▶ **Extracted material**:
※

-- pv_equiv track=rewrite | github.com/bee-hive/VentRL | utils/extractSamples.py | clusterEthnicities
-- ===== SOURCE A (Python) =====
-- def clusterEthnicities(ethList):
--     simplified = []
--     for i in ethList:
--         if 'WHITE' in i: simplified.append('WHITE')
--         elif 'BLACK' in i: simplified.append('BLACK')
--         elif 'HISPANIC' in i: simplified.append('HISPANIC')
--         elif 'ASIAN' in i: simplified.append('ASIAN')
--         else: simplified.append('OTHER')
--     return simplified
-- ===== SOURCE B (Python) =====
-- def clusterEthnicities(ethList):
--     # Staged overwrite: start everything at 'OTHER', then sweep the whole list
--     # once per category in reverse priority; a later sweep overwrites earlier
--     # ones, so the highest-priority matching category wins.
--     out = ['OTHER'] * len(ethList)
--     for sub in ['ASIAN', 'HISPANIC', 'BLACK', 'WHITE']:
--         out = [sub if sub in s else o for o, s in zip(out, ethList)]
--     return out
-- ===== Notes on version B (the rewrite author's own statement) =====
-- stated objective: alternative
-- what changed: Instead of classifying each element with a first-match cascade, B initialises all results to 'OTHER' and makes one full overwrite pass per category in reverse priority order, so the last (highest-priority) matching pass wins.
import Mathlib
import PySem

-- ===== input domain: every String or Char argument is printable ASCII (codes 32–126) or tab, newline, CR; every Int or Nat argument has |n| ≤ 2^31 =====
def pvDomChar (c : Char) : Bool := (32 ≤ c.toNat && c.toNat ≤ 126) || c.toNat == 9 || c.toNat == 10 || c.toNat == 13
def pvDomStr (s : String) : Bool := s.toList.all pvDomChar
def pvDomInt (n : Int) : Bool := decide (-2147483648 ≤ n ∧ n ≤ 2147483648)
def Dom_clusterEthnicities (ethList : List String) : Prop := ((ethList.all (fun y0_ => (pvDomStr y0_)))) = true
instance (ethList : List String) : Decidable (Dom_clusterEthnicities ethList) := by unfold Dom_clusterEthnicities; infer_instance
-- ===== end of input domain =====

-- ===== PORT A =====
-- B replaces the per-element if-elif cascade by staged whole-list overwrite passes,
-- one per category in reverse priority order (last write wins); alternative, same cost.
def clusterEthnicities (ethList : List String) : List String :=
  ethList.foldl (fun simplified i =>
    if PySem.Str.isIn "WHITE" i then simplified ++ ["WHITE"]
    else if PySem.Str.isIn "BLACK" i then simplified ++ ["BLACK"]
    else if PySem.Str.isIn "HISPANIC" i then simplified ++ ["HISPANIC"]
    else if PySem.Str.isIn "ASIAN" i then simplified ++ ["ASIAN"]
    else simplified ++ ["OTHER"]) []

-- ===== PORT B =====
-- one overwrite pass: out = [sub if sub in s else o for o, s in zip(out, ethList)]
def ethPass (sub : String) (out : List String) (ethList : List String) : List String :=
  (out.zip ethList).map (fun p => if PySem.Str.isIn sub p.2 then sub else p.1)

def clusterEthnicities_alt (ethList : List String) : List String :=
  ["ASIAN", "HISPANIC", "BLACK", "WHITE"].foldl
    (fun out sub => ethPass sub out ethList)
    (List.replicate ethList.length "OTHER")

-- ===== PRECONDITION & SPEC =====
def Spec_clusterEthnicities (ethList : List String) (out : List String) : Prop := out = clusterEthnicities_alt ethList
instance (ethList : List String) (out : List String) : Decidable (Spec_clusterEthnicities ethList out) := by unfold Spec_clusterEthnicities; infer_instance

-- ===== CLAIM (what is proved, stated in full; the proofs are below) =====
def Claim_equal_clusterEthnicities : Prop := ∀ (ethList : List String), Dom_clusterEthnicities ethList → Spec_clusterEthnicities ethList (clusterEthnicities ethList)

-- ===== LEMMAS AND PROOFS =====
-- a pass distributes over cons
theorem ethPass_cons (sub a x : String) (out xs : List String) :
    ethPass sub (a :: out) (x :: xs)
      = (if PySem.Str.isIn sub x then sub else a) :: ethPass sub out xs := by
  simp [ethPass]

-- B computes the cascade value element-wise
theorem alt_cons (x : String) (xs : List String) :
    clusterEthnicities_alt (x :: xs)
      = (if PySem.Str.isIn "WHITE" x then "WHITE"
         else if PySem.Str.isIn "BLACK" x then "BLACK"
         else if PySem.Str.isIn "HISPANIC" x then "HISPANIC"
         else if PySem.Str.isIn "ASIAN" x then "ASIAN"
         else "OTHER") :: clusterEthnicities_alt xs := by
  simp only [clusterEthnicities_alt, List.foldl, List.length_cons, List.replicate_succ,
    ethPass_cons]

-- A's foldl-with-append loop against B, with an arbitrary accumulator
theorem eth_fold (ethList : List String) (acc : List String) :
    ethList.foldl (fun simplified i =>
      if PySem.Str.isIn "WHITE" i then simplified ++ ["WHITE"]
      else if PySem.Str.isIn "BLACK" i then simplified ++ ["BLACK"]
      else if PySem.Str.isIn "HISPANIC" i then simplified ++ ["HISPANIC"]
      else if PySem.Str.isIn "ASIAN" i then simplified ++ ["ASIAN"]
      else simplified ++ ["OTHER"]) acc
    = acc ++ clusterEthnicities_alt ethList := by
  induction ethList generalizing acc with
  | nil => simp [clusterEthnicities_alt, ethPass]
  | cons x xs ih =>
    simp only [List.foldl]
    rw [ih, alt_cons]
    by_cases h1 : PySem.Str.isIn "WHITE" x <;>
    by_cases h2 : PySem.Str.isIn "BLACK" x <;>
    by_cases h3 : PySem.Str.isIn "HISPANIC" x <;>
    by_cases h4 : PySem.Str.isIn "ASIAN" x <;>
    simp_all

-- ===== VERDICT (by name: the statement is the Claim_ definition above) =====
theorem clusterEthnicities_spec : Claim_equal_clusterEthnicities := by
  intro ethList _
  show clusterEthnicities ethList = clusterEthnicities_alt ethList
  unfold clusterEthnicities
  simpa using eth_fold ethList []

※

▶ **Goal of the exercise**: Which lines of the data contain "cascade"? Copy them all.

▶ **Completed exercise**:
-- what changed: Instead of classifying each element with a first-match cascade, B initialises all results to 'OTHER' and makes one full overwrite pass per category in reverse priority order, so the last (highest-priority) matching pass wins.
-- B replaces the per-element if-elif cascade by staged whole-list overwrite passes,
-- B computes the cascade value element-wise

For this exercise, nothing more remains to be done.